Studio album by Cristian
- Released: September 30, 1997
- Recorded: December 1996 – August 1997
- Studio: Record Plant Studios; Conway Recording Studios; Westlake Studio (Hollywood); On The Mark Studio (Los Angeles); Circle House Recording Studios; Critiera Recording Studios (Miami); Bullseye Recording Studio (Miami Beach);
- Genre: Latin pop; bolero; Latin ballad;
- Length: 55:14
- Language: Spanish
- Label: BMG U.S. Latin
- Producer: Rudy Pérez

Cristian chronology
| El Deseo de Oír Tu Voz (1996) | Lo Mejor de Mí (1997) | Mi Vida Sin Tu Amor (1999) |

Singles from Lo Mejor de Mí
- "Lo Mejor de Mí" Released: August 4, 1997; "Si Tú Me Amaras" Released: December 1, 1997; "Lloran Las Rosas" Released: February 23, 1998; "Amaneciendo En Tí" Released: May 18, 1998; "Después de Ti... ¿Qué?" Released: September 14, 1998;

= Lo Mejor de Mí =

1997 studio album by Cristian

Lo Mejor de Mí is the fifth studio album recorded by Mexican singer-songwriter Cristian Castro, credited for this recording simply as "Cristian." It was released by BMG U.S. Latin on September 30, 1997 (see 1997 in music). The first album from under record label. The album was produced by Rudy Pérez.
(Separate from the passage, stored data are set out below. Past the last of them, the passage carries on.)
-- pv_equiv track=rewrite | github.com/yukayokogawa/masters-thesis | decoding_strategy/strategy_utils.py | tag_kp_tokens_in_paragraph
-- ===== SOURCE A (Python) =====
-- def tag_kp_tokens_in_paragraph(tokens, kp_set):
--     """Find tokens that belong to any KP from kp_set"""
--
--     kp_tag = [0 for _ in tokens]
--     first_token_to_kp = dict()
--     for kp in kp_set:
--         if len(kp) == 0: continue
--         first = kp[0]
--         if not first in first_token_to_kp:
--             first_token_to_kp[first] = []
--         first_token_to_kp[first].append(kp)
--
--     ix = 0
--     kp_start_idx = []
--
--     while ix < len(tokens):
--         cur_tok = tokens[ix]
--         if not cur_tok in first_token_to_kp:
--             ix += 1
--             continue
--
--         # find the longest matched sequence of tokens
--         possible_kps = first_token_to_kp[cur_tok]
--         longest_match = []
--         for p in possible_kps:
--             if len(p) + ix >= len(tokens):
--                 p = p[:len(tokens) - ix]
--             if tokens[ix: len(p) + ix] == p \
--                 and len(p) > len(longest_match):
--                 longest_match = p
--
--         if len(longest_match) > 0:
--             kp_tag[ix: ix + len(longest_match)] = [1] * len(longest_match)
--             kp_start_idx.append(ix)
--             ix += len(longest_match)
--
--         else:
--             ix += 1
--     return kp_tag, kp_start_idx
-- ===== SOURCE B (Python) =====
-- def tag_kp_tokens_in_paragraph(tokens, kp_set):
--     """Find tokens that belong to any KP from kp_set"""
--     # Precompute the set of all non-empty KP prefixes and the set of full KPs;
--     # at each position walk the growing prefix once (longest match, with the
--     # same end-of-paragraph truncation rule as the original).
--     prefixes = set()
--     ends = set()
--     for kp in kp_set:
--         t = tuple(kp)
--         if not t:
--             continue
--         ends.add(t)
--         for l in range(len(t)):
--             prefixes.add(t[:l + 1])
--
--     n = len(tokens)
--     kp_tag = [0] * n
--     kp_start_idx = []
--     ix = 0
--     while ix < n:
--         best = 0
--         l = 1
--         while ix + l <= n and tuple(tokens[ix:ix + l]) in prefixes:
--             if tuple(tokens[ix:ix + l]) in ends or ix + l == n:
--                 best = l
--             l += 1
--         if best > 0:
--             kp_tag[ix:ix + best] = [1] * best
--             kp_start_idx.append(ix)
--             ix += best
--         else:
--             ix += 1
--     return kp_tag, kp_start_idx
-- ===== Notes on version B (the rewrite author's own statement) =====
-- stated objective: alternative
-- what changed: Replaces the per-position scan over all key phrases sharing the first token with a precomputed set of all KP prefixes plus a set of full KPs, so each position does a single incremental longest-prefix walk (same end-of-paragraph truncation rule); per-position cost depends on the matched prefix length instead of the number of candidate key phrases.
import Mathlib
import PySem

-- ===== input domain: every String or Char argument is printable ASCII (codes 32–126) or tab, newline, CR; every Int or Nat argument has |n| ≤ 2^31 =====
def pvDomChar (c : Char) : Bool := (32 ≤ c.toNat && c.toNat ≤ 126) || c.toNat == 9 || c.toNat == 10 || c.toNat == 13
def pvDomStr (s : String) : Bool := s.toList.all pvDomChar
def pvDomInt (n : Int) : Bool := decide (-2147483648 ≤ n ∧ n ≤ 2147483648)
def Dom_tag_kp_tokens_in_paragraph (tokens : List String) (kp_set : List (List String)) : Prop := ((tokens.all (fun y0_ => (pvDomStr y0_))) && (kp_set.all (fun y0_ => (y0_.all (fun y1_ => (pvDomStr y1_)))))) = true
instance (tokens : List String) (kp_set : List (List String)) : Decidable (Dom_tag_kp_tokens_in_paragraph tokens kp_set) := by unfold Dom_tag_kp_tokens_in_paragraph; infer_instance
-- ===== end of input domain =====

-- B replaces the per-position scan over all candidate key phrases with a precomputed
-- prefix set walked once per position (an alternative algorithm with the same output).


-- ===== PORT A =====
-- first_token_to_kp build loop: d[first] = d.get(first, []) + [kp]  (Dict.modify is exactly that)
def tagA_build (kp_set : List (List String)) : PySem.Dict String (List (List String)) :=
  kp_set.foldl (fun d kp =>
    match kp with
    | [] => d
    | first :: _ => d.modify first [] (· ++ [kp])) PySem.Dict.empty

-- the `for p in possible_kps` fold computing longest_match; all slice bounds are
-- nonnegative and in range here, so tokens[ix:len(p)+ix] is (tokens.drop ix).take |p|
def tagA_longest (tokens : List String) (ix : Nat) (possible : List (List String)) : List String :=
  possible.foldl (fun lm p =>
    let p' := if tokens.length ≤ p.length + ix then p.take (tokens.length - ix) else p
    if (tokens.drop ix).take p'.length = p' ∧ lm.length < p'.length then p' else lm) []

-- the main while loop; kp_tag[ix:ix+L] = [1]*L is the take/replicate/drop splice
-- (first argument = fuel, an upper bound on the remaining iterations; ix advances by
-- at least 1 per step, so the fuel supplied at the call site is never exhausted)
def tagA_loop (tokens : List String) (m : PySem.Dict String (List (List String))) :
    Nat → Nat → List Int → List Int → List Int × List Int
  | 0, _, tag, starts => (tag, starts)
  | fuel + 1, ix, tag, starts =>
    if ix < tokens.length then
      let cur := tokens.getD ix ""
      match m.get? cur with
      | none => tagA_loop tokens m fuel (ix + 1) tag starts
      | some possible =>
        let lm := tagA_longest tokens ix possible
        if 0 < lm.length then
          tagA_loop tokens m fuel (ix + lm.length)
            (tag.take ix ++ List.replicate lm.length (1 : Int) ++ tag.drop (ix + lm.length))
            (starts ++ [(ix : Int)])
        else tagA_loop tokens m fuel (ix + 1) tag starts
    else (tag, starts)

def tag_kp_tokens_in_paragraph (tokens : List String) (kp_set : List (List String)) : List Int × List Int :=
  tagA_loop tokens (tagA_build kp_set) (tokens.length + 1) 0 (List.replicate tokens.length (0 : Int)) []

-- ===== PORT B =====
-- build (prefixes, ends): for each non-empty kp, add kp to ends and all kp[:l+1] to prefixes
def tagB_build (kp_set : List (List String)) : PySem.Set (List String) × PySem.Set (List String) :=
  kp_set.foldl (fun pe kp =>
    match kp with
    | [] => pe
    | _ :: _ => ((List.range kp.length).foldl (fun s l => PySem.Set.add s (kp.take (l + 1))) pe.1,
          PySem.Set.add pe.2 kp)) (PySem.Set.empty, PySem.Set.empty)

-- inner while: grow l while tokens[ix:ix+l] is a KP prefix, recording match lengths
-- (first Nat argument = fuel, an upper bound on the remaining iterations)
def tagB_walk (prefixes ends : PySem.Set (List String)) (tokens : List String) (ix : Nat) :
    Nat → Nat → Nat → Nat
  | 0, _, best => best
  | fuel + 1, l, best =>
    if ix + l ≤ tokens.length ∧ (tokens.drop ix).take l ∈ prefixes then
      tagB_walk prefixes ends tokens ix fuel (l + 1)
        (if (tokens.drop ix).take l ∈ ends ∨ ix + l = tokens.length then l else best)
    else best

def tagB_loop (prefixes ends : PySem.Set (List String)) (tokens : List String) :
    Nat → Nat → List Int → List Int → List Int × List Int
  | 0, _, tag, starts => (tag, starts)
  | fuel + 1, ix, tag, starts =>
    if ix < tokens.length then
      let best := tagB_walk prefixes ends tokens ix (tokens.length + 1) 1 0
      if 0 < best then
        tagB_loop prefixes ends tokens fuel (ix + best)
          (tag.take ix ++ List.replicate best (1 : Int) ++ tag.drop (ix + best))
          (starts ++ [(ix : Int)])
      else tagB_loop prefixes ends tokens fuel (ix + 1) tag starts
    else (tag, starts)

def tag_kp_tokens_in_paragraph_alt (tokens : List String) (kp_set : List (List String)) : List Int × List Int :=
  let pe := tagB_build kp_set
  tagB_loop pe.1 pe.2 tokens (tokens.length + 1) 0 (List.replicate tokens.length (0 : Int)) []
This album received nomination for Grammy Award for Best Latin Pop Album at the 40th Annual Grammy Awards, hold on Wednesday, February 25, 1998, losing to Romances by Luis Miguel. The title track was included in the 1998 compilation recording Billboard Latin Music Awards Superstar Hits and reached #1 on Hot Latin Tracks of 1997. The album also was nominated for Pop Recording of the Year at the 10th Lo Nuestro Awards, losing to Me Estoy Enamorando by Alejandro Fernández.

Professional ratings
Review scores
| Source | Rating |
| Allmusic |  |

==Track listing==

| No. | Title | Writer(s) | Producer (es) | Length |
|---|---|---|---|---|
| 1. | "Lo Mejor de Mí" | Rudy Pérez | Rudy Pérez | 3:56 |
| 2. | "Sé Mi Aire" | Fernando Osorio | Rudy Pérez | 3:59 |
| 3. | "Nadie" | Cristian Castro; Eros Ramazzotti; | Rudy Pérez | 3:31 |
| 4. | "Si Tú Me Amaras" | Rudy Pérez | Rudy Pérez | 4:17 |
| 5. | "Lloraré" | Fernando Osorio | Rudy Pérez | 3:36 |
| 6. | "Amaneciendo En Ti" | Alfredo Matheus | Rudy Pérez | 4:04 |
| 7. | "Me Tomas, Me Sueltas" | Claudia Brant; Dany Tomás; Macelo Wengrovski; | Rudy Pérez | 4:24 |
| 8. | "Necesitas Amor" (Bisogno D'Amore) | Danilo Amerio Adapt: Spanish: Cristian | Rudy Pérez | 4:07 |
| 9. | "Seré Para Ti" | Mark Portmann; Rudy Pérez; | Rudy Pérez | 5:42 |
| 10. | "Si Acaba Bien" | Mario Patiño; Rudy Pérez; | Rudy Pérez | 3:39 |
| 11. | "En Dónde Estás Tú" | Mauricio Abaroa | Rudy Pérez | 4:40 |
| 12. | "Lloran Las Rosas" | Alfredo Matheus | Rudy Pérez | 4:27 |
| 13. | "Después De Ti...¿Qué?" (with Raúl Di Blasio) | Rudy Pérez | Rudy Pérez | 5:30 |
| Total length: |  |  |  | 55:14 |

==Charts==

| Chart (1997) | Peak position |
|---|---|
| Argentine Albums Chart | 1 |
| U.S. Billboard Top Latin Albums | 5 |
| U.S. Billboard Latin Pop Albums | 4 |
| U.S. Billboard Heatseekers Albums | 20 |

==Sales and certifications==

| Region | Certification | Certified units/sales |
| Mexico (AMPROFON) | 2× Gold | 200,000^{^} |
| United States (RIAA) | 2× Platinum (Latin) | 200,000^{^} |
^{^} Shipments figures based on certification alone.